Extracted records:
☆ ☆ ☆ ☆ ☆

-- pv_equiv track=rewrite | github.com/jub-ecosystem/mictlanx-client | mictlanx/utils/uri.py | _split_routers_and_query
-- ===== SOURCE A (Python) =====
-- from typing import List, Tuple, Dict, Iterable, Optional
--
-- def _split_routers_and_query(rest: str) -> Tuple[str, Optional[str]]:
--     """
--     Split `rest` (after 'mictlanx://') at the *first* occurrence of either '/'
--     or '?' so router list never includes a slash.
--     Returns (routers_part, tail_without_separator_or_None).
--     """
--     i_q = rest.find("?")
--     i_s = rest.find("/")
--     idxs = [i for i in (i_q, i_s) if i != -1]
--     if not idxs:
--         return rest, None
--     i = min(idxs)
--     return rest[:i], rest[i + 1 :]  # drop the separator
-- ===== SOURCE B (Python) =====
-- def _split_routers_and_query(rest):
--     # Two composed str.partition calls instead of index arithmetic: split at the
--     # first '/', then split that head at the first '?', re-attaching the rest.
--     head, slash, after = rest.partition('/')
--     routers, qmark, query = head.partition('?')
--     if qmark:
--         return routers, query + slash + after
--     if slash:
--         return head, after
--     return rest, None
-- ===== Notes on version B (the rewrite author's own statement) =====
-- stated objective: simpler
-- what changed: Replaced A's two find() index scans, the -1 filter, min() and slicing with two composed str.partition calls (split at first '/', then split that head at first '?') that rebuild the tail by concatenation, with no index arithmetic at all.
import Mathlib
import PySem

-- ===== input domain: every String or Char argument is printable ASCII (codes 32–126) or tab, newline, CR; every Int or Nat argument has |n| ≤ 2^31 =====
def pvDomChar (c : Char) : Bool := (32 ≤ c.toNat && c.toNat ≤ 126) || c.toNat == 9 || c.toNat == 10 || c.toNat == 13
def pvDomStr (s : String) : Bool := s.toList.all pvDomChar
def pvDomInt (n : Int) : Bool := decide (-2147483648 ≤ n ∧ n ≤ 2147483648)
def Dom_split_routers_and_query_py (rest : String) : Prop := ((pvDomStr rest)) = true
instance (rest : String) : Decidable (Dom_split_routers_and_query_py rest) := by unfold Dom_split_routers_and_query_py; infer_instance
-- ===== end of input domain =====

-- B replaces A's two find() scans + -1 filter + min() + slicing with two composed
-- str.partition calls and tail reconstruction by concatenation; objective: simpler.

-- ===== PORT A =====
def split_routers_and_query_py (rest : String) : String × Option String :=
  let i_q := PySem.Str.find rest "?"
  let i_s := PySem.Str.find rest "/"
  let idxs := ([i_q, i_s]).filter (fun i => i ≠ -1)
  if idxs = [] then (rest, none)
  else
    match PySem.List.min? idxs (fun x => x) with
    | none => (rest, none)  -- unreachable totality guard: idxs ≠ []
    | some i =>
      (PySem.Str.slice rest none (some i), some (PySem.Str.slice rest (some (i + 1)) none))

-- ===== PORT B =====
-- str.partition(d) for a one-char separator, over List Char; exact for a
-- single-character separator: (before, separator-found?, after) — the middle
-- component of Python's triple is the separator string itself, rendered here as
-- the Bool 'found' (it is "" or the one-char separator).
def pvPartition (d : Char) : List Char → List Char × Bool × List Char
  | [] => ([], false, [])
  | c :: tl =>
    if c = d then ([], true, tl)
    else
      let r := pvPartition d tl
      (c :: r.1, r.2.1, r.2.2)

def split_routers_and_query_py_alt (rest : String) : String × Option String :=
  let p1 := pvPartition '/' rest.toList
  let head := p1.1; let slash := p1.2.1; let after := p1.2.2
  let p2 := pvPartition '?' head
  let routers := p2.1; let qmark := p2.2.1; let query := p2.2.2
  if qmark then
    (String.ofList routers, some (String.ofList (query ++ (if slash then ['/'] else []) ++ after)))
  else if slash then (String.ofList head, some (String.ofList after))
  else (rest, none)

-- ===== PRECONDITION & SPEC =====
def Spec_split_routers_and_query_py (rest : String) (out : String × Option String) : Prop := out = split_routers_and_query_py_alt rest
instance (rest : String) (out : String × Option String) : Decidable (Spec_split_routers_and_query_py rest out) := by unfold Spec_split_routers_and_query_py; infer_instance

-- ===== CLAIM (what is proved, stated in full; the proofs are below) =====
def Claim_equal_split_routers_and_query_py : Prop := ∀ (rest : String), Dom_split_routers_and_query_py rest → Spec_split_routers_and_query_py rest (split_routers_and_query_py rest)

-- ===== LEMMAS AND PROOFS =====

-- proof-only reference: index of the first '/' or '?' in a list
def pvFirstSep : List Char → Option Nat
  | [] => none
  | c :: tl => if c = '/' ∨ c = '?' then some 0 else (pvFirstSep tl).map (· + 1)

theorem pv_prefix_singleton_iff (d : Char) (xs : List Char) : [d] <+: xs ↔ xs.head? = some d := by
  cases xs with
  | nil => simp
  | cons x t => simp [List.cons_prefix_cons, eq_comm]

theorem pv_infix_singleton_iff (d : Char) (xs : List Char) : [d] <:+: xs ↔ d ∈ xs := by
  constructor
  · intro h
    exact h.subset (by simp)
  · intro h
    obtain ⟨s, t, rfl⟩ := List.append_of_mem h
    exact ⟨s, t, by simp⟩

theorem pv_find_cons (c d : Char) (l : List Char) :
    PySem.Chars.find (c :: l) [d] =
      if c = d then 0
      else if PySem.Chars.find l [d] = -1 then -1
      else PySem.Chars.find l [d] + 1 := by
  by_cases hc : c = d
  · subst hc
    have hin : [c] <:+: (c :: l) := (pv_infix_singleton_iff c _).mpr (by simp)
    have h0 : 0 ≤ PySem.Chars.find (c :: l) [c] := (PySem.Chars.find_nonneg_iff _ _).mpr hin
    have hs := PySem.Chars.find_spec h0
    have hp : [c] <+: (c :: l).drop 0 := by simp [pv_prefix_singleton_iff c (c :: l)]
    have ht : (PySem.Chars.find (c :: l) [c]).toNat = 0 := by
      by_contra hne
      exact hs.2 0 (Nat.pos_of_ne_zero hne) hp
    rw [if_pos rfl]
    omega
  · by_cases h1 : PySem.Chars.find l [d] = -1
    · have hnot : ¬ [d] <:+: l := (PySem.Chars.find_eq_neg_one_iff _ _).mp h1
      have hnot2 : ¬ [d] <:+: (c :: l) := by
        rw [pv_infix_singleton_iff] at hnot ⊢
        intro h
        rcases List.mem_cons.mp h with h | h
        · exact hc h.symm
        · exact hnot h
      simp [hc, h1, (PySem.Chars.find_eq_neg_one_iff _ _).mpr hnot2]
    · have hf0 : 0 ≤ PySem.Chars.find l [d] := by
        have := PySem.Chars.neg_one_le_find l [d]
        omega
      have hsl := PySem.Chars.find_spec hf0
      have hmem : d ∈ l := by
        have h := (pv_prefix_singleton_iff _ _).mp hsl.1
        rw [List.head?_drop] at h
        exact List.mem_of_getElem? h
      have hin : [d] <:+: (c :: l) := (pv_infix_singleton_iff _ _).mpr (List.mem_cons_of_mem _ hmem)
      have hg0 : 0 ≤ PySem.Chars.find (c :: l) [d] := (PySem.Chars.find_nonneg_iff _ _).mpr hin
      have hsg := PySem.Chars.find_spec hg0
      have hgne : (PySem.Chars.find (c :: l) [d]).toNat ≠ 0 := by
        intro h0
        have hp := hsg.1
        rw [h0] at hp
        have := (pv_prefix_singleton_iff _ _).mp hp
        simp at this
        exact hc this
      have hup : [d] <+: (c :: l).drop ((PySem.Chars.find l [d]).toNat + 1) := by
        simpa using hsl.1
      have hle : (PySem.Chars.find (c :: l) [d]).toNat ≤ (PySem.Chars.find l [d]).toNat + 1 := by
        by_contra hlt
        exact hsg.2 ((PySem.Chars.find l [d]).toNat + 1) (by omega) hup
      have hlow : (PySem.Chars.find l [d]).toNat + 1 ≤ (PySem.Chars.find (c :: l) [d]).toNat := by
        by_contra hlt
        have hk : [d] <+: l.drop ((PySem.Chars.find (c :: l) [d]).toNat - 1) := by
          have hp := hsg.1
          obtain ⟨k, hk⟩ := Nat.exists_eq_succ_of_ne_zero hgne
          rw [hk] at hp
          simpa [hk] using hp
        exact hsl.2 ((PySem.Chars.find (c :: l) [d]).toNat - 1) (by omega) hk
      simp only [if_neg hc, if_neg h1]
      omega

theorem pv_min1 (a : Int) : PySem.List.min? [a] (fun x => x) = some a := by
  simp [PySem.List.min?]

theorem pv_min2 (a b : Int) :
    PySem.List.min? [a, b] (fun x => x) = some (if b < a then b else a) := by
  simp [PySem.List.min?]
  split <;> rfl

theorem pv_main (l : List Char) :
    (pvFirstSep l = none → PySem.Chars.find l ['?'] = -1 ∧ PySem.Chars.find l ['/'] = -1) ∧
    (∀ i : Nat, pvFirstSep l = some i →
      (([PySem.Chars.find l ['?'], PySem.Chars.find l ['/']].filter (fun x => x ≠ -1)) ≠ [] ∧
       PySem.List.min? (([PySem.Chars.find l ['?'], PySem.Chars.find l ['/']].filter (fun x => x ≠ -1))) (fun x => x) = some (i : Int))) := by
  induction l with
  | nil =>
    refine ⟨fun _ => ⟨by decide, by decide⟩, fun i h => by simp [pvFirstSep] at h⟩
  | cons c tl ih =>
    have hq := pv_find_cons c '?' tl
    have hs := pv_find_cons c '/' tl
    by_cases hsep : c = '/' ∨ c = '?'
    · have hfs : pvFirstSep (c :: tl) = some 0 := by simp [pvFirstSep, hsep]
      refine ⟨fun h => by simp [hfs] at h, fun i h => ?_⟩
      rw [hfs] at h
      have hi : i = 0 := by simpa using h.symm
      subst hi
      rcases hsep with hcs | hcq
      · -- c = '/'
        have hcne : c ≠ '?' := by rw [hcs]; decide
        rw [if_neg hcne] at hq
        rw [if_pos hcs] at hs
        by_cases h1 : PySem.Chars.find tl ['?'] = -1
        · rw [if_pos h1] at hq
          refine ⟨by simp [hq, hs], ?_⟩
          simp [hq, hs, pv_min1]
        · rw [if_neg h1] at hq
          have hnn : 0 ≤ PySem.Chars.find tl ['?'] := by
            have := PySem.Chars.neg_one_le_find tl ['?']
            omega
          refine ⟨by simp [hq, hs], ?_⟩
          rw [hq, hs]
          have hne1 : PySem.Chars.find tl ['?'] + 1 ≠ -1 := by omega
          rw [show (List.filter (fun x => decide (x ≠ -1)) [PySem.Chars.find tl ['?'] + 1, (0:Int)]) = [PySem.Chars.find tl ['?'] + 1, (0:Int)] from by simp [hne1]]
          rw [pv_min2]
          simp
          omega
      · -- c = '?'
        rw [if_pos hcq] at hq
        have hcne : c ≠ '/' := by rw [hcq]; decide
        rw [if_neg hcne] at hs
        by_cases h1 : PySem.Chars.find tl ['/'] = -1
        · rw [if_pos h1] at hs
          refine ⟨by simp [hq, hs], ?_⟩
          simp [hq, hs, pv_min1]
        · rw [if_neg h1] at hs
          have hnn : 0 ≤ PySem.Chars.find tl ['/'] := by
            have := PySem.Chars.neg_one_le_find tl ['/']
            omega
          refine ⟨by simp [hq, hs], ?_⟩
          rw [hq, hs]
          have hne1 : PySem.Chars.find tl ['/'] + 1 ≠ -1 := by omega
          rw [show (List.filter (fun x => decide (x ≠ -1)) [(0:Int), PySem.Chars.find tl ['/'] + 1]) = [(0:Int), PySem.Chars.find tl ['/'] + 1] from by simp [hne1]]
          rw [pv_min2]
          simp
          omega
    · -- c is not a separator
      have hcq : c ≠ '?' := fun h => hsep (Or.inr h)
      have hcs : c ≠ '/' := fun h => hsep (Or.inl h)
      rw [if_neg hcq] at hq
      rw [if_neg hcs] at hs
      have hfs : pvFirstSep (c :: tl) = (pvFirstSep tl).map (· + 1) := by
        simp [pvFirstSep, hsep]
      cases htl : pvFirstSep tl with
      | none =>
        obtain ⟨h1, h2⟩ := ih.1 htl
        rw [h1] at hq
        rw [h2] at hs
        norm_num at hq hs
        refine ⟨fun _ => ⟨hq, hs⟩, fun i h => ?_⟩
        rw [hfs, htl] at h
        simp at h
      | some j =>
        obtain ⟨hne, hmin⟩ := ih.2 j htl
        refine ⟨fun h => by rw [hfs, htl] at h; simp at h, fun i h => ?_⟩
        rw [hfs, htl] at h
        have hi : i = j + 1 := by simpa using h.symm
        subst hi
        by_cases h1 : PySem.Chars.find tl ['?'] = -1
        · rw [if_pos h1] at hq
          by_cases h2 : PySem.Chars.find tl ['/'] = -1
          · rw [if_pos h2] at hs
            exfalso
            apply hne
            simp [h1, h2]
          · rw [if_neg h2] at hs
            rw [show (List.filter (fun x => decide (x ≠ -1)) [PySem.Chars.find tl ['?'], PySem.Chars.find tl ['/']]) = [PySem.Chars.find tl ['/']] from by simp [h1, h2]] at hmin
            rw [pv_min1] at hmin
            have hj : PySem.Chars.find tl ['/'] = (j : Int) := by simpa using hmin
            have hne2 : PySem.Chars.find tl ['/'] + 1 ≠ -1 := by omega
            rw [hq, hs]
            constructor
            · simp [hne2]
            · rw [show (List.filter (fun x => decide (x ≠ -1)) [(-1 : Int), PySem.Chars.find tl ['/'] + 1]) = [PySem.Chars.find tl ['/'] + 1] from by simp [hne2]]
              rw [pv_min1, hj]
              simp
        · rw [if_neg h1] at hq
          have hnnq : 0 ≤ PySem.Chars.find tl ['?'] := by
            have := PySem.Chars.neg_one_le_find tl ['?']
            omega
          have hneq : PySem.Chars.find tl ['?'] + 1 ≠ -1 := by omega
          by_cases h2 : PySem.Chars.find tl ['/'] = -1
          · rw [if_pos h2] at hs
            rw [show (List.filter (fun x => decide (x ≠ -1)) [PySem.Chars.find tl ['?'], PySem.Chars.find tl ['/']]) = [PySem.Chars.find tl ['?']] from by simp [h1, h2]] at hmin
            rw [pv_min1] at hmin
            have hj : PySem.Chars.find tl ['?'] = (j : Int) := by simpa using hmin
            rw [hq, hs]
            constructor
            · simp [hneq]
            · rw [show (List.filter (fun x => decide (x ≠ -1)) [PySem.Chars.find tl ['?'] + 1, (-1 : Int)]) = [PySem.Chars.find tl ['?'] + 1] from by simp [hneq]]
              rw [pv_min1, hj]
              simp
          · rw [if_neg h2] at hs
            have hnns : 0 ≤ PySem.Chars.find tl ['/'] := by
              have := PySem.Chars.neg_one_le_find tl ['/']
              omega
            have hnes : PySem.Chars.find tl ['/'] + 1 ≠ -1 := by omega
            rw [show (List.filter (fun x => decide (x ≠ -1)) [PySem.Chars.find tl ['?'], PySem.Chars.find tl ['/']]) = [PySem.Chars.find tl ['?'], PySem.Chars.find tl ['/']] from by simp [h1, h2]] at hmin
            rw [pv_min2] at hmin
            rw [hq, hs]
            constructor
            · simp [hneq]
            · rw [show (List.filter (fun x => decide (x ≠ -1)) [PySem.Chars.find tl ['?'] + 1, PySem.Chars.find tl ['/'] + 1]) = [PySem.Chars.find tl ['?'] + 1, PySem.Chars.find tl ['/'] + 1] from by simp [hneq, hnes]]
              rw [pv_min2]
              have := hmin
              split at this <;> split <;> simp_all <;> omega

☆ ☆ ☆ ☆ ☆

EXERCISE: From the entries above, extract only the lines running from the one containing "rw [if_pos rfl]" through the one containing "exact hnot h", inclusive.

WRITTEN RESPONSE:
    rw [if_pos rfl]
    omega
  · by_cases h1 : PySem.Chars.find l [d] = -1
    · have hnot : ¬ [d] <:+: l := (PySem.Chars.find_eq_neg_one_iff _ _).mp h1
      have hnot2 : ¬ [d] <:+: (c :: l) := by
        rw [pv_infix_singleton_iff] at hnot ⊢
        intro h
        rcases List.mem_cons.mp h with h | h
        · exact hc h.symm
        · exact hnot h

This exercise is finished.